By Arielle Tiangco for The Optimist Daily: Making Solutions the News

LEGO has been a building block of many happy childhood memories since the 1930s, but as the world reforms its views on sustainability and works toward a more eco-friendly future, LEGO is shifting its operations to meet new environmental expectations.

LEGO’s signature building blocks rely on fossil fuels to sustain the production of 100,000 tons of plastic bricks every year. Although their ideology on production has changed, these structural reforms cannot take place immediately, so the company is taking targeted small steps to move in the right direction.

Currently, the company is becoming greener by getting rid of plastic bags in their packaging by 2025. Niels B. Christiansen, CEO of LEGO says that their shift away from plastic is going well and that they are making good progress toward reaching other sustainability goals, such as achieving carbon-neutral manufacturing by next year and reducing all carbon emissions by 37 percent by 2032.

The family-owned business has set a goal to have an environmentally friendly, oil-free product by 2030, and has dedicated $400 million and a team of 100 people to reach this goal within their self-imposed timeline.

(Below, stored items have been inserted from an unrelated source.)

-- pv_equiv track=rewrite | github.com/harrisjulie/accommodation-finder | parse_disability_document.py | parse_items_and_accommodations
-- ===== SOURCE A (Python) =====
-- def parse_items_and_accommodations(text):
--     """Parse limitation/barrier items and their accommodations."""
--     items = {}
--
--     # Split into individual items (they start at the beginning of a line, not indented)
--     lines = text.strip().split('\n')
--     current_item = None
--     current_accommodations = []
--
--     for line in lines:
--         # Check if this is a new item (not indented with *, not empty)
--         if line and not line.startswith(' ') and not line.startswith('*') and not line.startswith('\t'):
--             # Save previous item if exists
--             if current_item:
--                 items[current_item] = current_accommodations
--
--             # Start new item
--             current_item = line.strip()
--             current_accommodations = []
--
--         # If line starts with * and we have a current item, it's an accommodation
--         elif line.strip().startswith('*') and current_item:
--             accommodation = line.strip().lstrip('*').strip()
--             if accommodation:
--                 current_accommodations.append(accommodation)
--
--     # Save last item
--     if current_item:
--         items[current_item] = current_accommodations
--
--     return items
-- ===== SOURCE B (Python) =====
-- def _is_header(line):
--     return bool(line) and not line.startswith((' ', '*', '\t'))
--
--
-- def _segment(lines):
--     """Split lines into blocks, each starting at a header line; lines before
--     the first header are dropped."""
--     blocks = []
--     i = 0
--     n = len(lines)
--     while i < n and not _is_header(lines[i]):
--         i += 1
--     while i < n:
--         j = i + 1
--         while j < n and not _is_header(lines[j]):
--             j += 1
--         blocks.append(lines[i:j])
--         i = j
--     return blocks
--
--
-- def parse_items_and_accommodations(text):
--     """Parse limitation/barrier items and their accommodations."""
--     items = {}
--     for block in _segment(text.strip().split('\n')):
--         key = block[0].strip()
--         accommodations = []
--         for s in block[1:]:
--             t = s.strip()
--             if t.startswith('*'):
--                 a = t.lstrip('*').strip()
--                 if a:
--                     accommodations.append(a)
--         if key:
--             items[key] = accommodations
--     return items
-- ===== Notes on version B (the rewrite author's own statement) =====
-- stated objective: alternative
-- what changed: Replaces A's single pass with a running items-dict/current-item/current-accommodations accumulator by a two-pass segment-then-process decomposition: first segment the lines into blocks starting at each header line (dropping pre-header lines), then turn each block independently into a key and its filtered accommodation list and assemble the dict.
import Mathlib
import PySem

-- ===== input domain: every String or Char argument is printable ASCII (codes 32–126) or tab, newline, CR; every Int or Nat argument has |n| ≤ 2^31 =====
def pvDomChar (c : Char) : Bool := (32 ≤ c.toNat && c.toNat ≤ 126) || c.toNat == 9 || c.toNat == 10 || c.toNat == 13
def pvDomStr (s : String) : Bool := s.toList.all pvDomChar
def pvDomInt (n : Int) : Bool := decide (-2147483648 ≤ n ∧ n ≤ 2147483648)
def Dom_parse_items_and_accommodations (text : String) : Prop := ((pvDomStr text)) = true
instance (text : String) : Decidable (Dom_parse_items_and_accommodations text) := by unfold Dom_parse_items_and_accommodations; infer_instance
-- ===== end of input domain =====

-- B replaces A's running-accumulator loop by a two-pass segment-then-process decomposition (objective: alternative structure, same cost).

-- shared primitive ports (both Pythons call these built-ins)
-- exact port of s.split('\n'): sep is the non-empty literal "\n", so split? is always `some`
def pySplitNL (s : String) : List String := (PySem.Str.split? s "\n").getD []
-- exact port of s.lstrip('*'): drops the leading run of '*' characters
def pyLstripStar (s : String) : String := String.ofList (s.toList.dropWhile (fun c => c == '*'))
-- Python truthiness of `current_item` (a str or None): falsy iff None or ""
def pyTruthy (cur : Option String) : Bool :=
  match cur with
  | none => false
  | some s => s != ""

-- ===== PORT A =====
-- A's final "save last item" step (`if current_item: items[current_item] = current_accommodations`)
def finA (st : PySem.Dict String (List String) × Option String × List String) :
    PySem.Dict String (List String) :=
  match st.2.1 with
  | some k => if k != "" then st.1.insert k st.2.2 else st.1
  | none => st.1

-- A's inline test `line and not line.startswith(' ') and not line.startswith('*') and not line.startswith('\t')`
def aNewItem (line : String) : Bool :=
  line != "" && !(PySem.Str.startswith line " ") && !(PySem.Str.startswith line "*")
    && !(PySem.Str.startswith line "\t")

def aStep (st : PySem.Dict String (List String) × Option String × List String) (line : String) :
    PySem.Dict String (List String) × Option String × List String :=
  let (items, cur, accs) := st
  if aNewItem line then
    let items :=
      match cur with
      | some k => if k != "" then items.insert k accs else items
      | none => items
    (items, some (PySem.Str.strip line), [])
  else if PySem.Str.startswith (PySem.Str.strip line) "*" && pyTruthy cur then
    let accommodation := PySem.Str.strip (pyLstripStar (PySem.Str.strip line))
    if accommodation != "" then (items, cur, accs ++ [accommodation]) else (items, cur, accs)
  else (items, cur, accs)

def parse_items_and_accommodations (text : String) : List (String × List String) :=
  let lines := pySplitNL (PySem.Str.strip text)
  let st := lines.foldl aStep (PySem.Dict.empty, none, [])
  (finA st).items

-- ===== PORT B =====
def bIsHeader (line : String) : Bool :=
  line != "" && !(PySem.Str.startswith line " ") && !(PySem.Str.startswith line "*")
    && !(PySem.Str.startswith line "\t")

-- _segment: blocks start at header lines; lines before the first header are dropped
def bSegment (lines : List String) : List (List String) :=
  match lines with
  | [] => []
  | l :: ls =>
    if bIsHeader l then
      (l :: ls.takeWhile (fun x => !bIsHeader x)) :: bSegment (ls.dropWhile (fun x => !bIsHeader x))
    else bSegment ls
termination_by lines.length
decreasing_by
  · have := List.length_dropWhile_le (fun x => !bIsHeader x) ls
    simp; omega
  · simp

def bAccOf (s : String) : Option String :=
  let t := PySem.Str.strip s
  if PySem.Str.startswith t "*" then
    let a := PySem.Str.strip (pyLstripStar t)
    if a != "" then some a else none
  else none

def bBlockStep (items : PySem.Dict String (List String)) (block : List String) :
    PySem.Dict String (List String) :=
  let key := PySem.Str.strip (block.headD "")
  let accommodations := block.tail.filterMap bAccOf
  if key != "" then items.insert key accommodations else items

def parse_items_and_accommodations_alt (text : String) : List (String × List String) :=
  ((bSegment (pySplitNL (PySem.Str.strip text))).foldl bBlockStep PySem.Dict.empty).items

-- ===== PRECONDITION & SPEC =====
def Spec_parse_items_and_accommodations (text : String) (out : List (String × List String)) : Prop := out = parse_items_and_accommodations_alt text
instance (text : String) (out : List (String × List String)) : Decidable (Spec_parse_items_and_accommodations text out) := by unfold Spec_parse_items_and_accommodations; infer_instance

-- ===== CLAIM (what is proved, stated in full; the proofs are below) =====
def Claim_equal_parse_items_and_accommodations : Prop := ∀ (text : String), Dom_parse_items_and_accommodations text → Spec_parse_items_and_accommodations text (parse_items_and_accommodations text)

-- ===== LEMMAS AND PROOFS =====

theorem aNewItem_eq_bIsHeader (l : String) : aNewItem l = bIsHeader l := rfl

theorem seg_dropWhile (ls : List String) :
    bSegment (ls.dropWhile (fun x => !bIsHeader x)) = bSegment ls := by
  induction ls with
  | nil => rfl
  | cons l ls ih =>
    by_cases h : bIsHeader l
    · simp [h]
    · rw [List.dropWhile_cons]
      simp only [h, Bool.not_false, if_true]
      rw [ih]
      conv_rhs => rw [bSegment]
      simp [h]

theorem AB_loop (lines : List String) :
    (∀ (d : PySem.Dict String (List String)) (accs : List String) (cur : Option String),
        pyTruthy cur = false →
        finA (lines.foldl aStep (d, cur, accs)) = (bSegment lines).foldl bBlockStep d)
  ∧ (∀ (d : PySem.Dict String (List String)) (accs : List String) (k : String), k ≠ "" →
        finA (lines.foldl aStep (d, some k, accs)) =
          (bSegment (lines.dropWhile (fun x => !bIsHeader x))).foldl bBlockStep
            (d.insert k (accs ++ (lines.takeWhile (fun x => !bIsHeader x)).filterMap bAccOf))) := by
  induction lines with
  | nil =>
    constructor
    · intro d accs cur hcur
      match cur with
      | none => simp [finA, bSegment]
      | some s =>
        simp [pyTruthy] at hcur
        simp [finA, hcur, bSegment]
    · intro d accs k hk
      simp [finA, bSegment, hk]
  | cons l ls ih =>
    obtain ⟨ihM, ihL⟩ := ih
    -- after a header line, the rest of the loop produces exactly B's fold over the block list
    have hA : ∀ (d : PySem.Dict String (List String)), bIsHeader l = true →
        finA (ls.foldl aStep (d, some (PySem.Str.strip l), [])) =
          (bSegment (l :: ls)).foldl bBlockStep d := by
      intro d hH
      rw [bSegment]
      rw [if_pos hH, List.foldl_cons]
      have hblock : bBlockStep d (l :: ls.takeWhile (fun x => !bIsHeader x)) =
          if PySem.Str.strip l != "" then
            d.insert (PySem.Str.strip l)
              ((ls.takeWhile (fun x => !bIsHeader x)).filterMap bAccOf)
          else d := by
        simp [bBlockStep]
      by_cases hs : PySem.Str.strip l = ""
      · rw [hblock]
        rw [hs]
        simp only [bne_self_eq_false, Bool.false_eq_true, if_false]
        rw [seg_dropWhile]
        exact ihM d [] (some "") (by simp [pyTruthy])
      · rw [hblock]
        rw [if_pos (by simpa using hs)]
        have := ihL d [] (PySem.Str.strip l) hs
        simpa using this
    constructor
    · intro d accs cur hcur
      by_cases hH : bIsHeader l = true
      · have hstep : aStep (d, cur, accs) l = (d, some (PySem.Str.strip l), []) := by
          match cur with
          | none => simp [aStep, aNewItem_eq_bIsHeader, hH]
          | some s =>
            simp [pyTruthy] at hcur
            simp [aStep, aNewItem_eq_bIsHeader, hH, hcur]
        rw [List.foldl_cons, hstep]
        exact hA d hH
      · have hbneg : bIsHeader l = false := by simpa using hH
        have hstep : aStep (d, cur, accs) l = (d, cur, accs) := by
          simp [aStep, aNewItem_eq_bIsHeader, hbneg, hcur]
        rw [List.foldl_cons, hstep, ihM d accs cur hcur]
        conv_rhs => rw [bSegment]
        simp [hbneg]
    · intro d accs k hk
      have hT : pyTruthy (some k) = true := by simp [pyTruthy, hk]
      by_cases hH : bIsHeader l = true
      · have hstep : aStep (d, some k, accs) l = (d.insert k accs, some (PySem.Str.strip l), []) := by
          simp [aStep, aNewItem_eq_bIsHeader, hH, hk]
        rw [List.foldl_cons, hstep]
        rw [hA (d.insert k accs) hH]
        have ht : (l :: ls).takeWhile (fun x => !bIsHeader x) = [] := by
          simp [hH]
        have hd : (l :: ls).dropWhile (fun x => !bIsHeader x) = l :: ls := by
          simp [hH]
        rw [ht, hd]
        simp
      · have hbneg : bIsHeader l = false := by simpa using hH
        have ht : (l :: ls).takeWhile (fun x => !bIsHeader x) =
            l :: ls.takeWhile (fun x => !bIsHeader x) := by
          simp [hbneg]
        have hd : (l :: ls).dropWhile (fun x => !bIsHeader x) =
            ls.dropWhile (fun x => !bIsHeader x) := by
          simp [hbneg]
        have hstep : aStep (d, some k, accs) l = (d, some k, accs ++ (bAccOf l).toList) := by
          by_cases hs : PySem.Chars.startswith (PySem.Chars.strip l.toList) ['*'] = true <;>
            by_cases ha : PySem.Str.strip (pyLstripStar (PySem.Str.strip l)) = "" <;>
              simp [aStep, bAccOf, aNewItem_eq_bIsHeader, hbneg, hT, hs, ha]
        rw [List.foldl_cons, hstep, ihL d (accs ++ (bAccOf l).toList) k hk]
        rw [ht, hd, List.filterMap_cons]
        cases hacc : bAccOf l with
        | none => simp
        | some a => simp

-- ===== VERDICT (by name: the statement is the Claim_ definition above) =====
theorem parse_items_and_accommodations_spec : Claim_equal_parse_items_and_accommodations := by
  intro text _
  show parse_items_and_accommodations text = parse_items_and_accommodations_alt text
  have h := (AB_loop (pySplitNL (PySem.Str.strip text))).1 PySem.Dict.empty [] none rfl
  unfold parse_items_and_accommodations parse_items_and_accommodations_alt
  exact congrArg PySem.Dict.items h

LEGO is experiencing record-high sales during this pandemic as many people look for creative outlets within their homes, and their loyal customers have expressed concern for the company’s environmental practices.

“The feedback we get from our customers is very clear,” Christiansen says. “The younger kids are, the more direct they are with their views on green transition and sustainability.”

If you want to support LEGO by making a purchase, but do not want to invest in a plastic set, the company has launched its Botanical Collection made up of mindfully designed plant-based pieces.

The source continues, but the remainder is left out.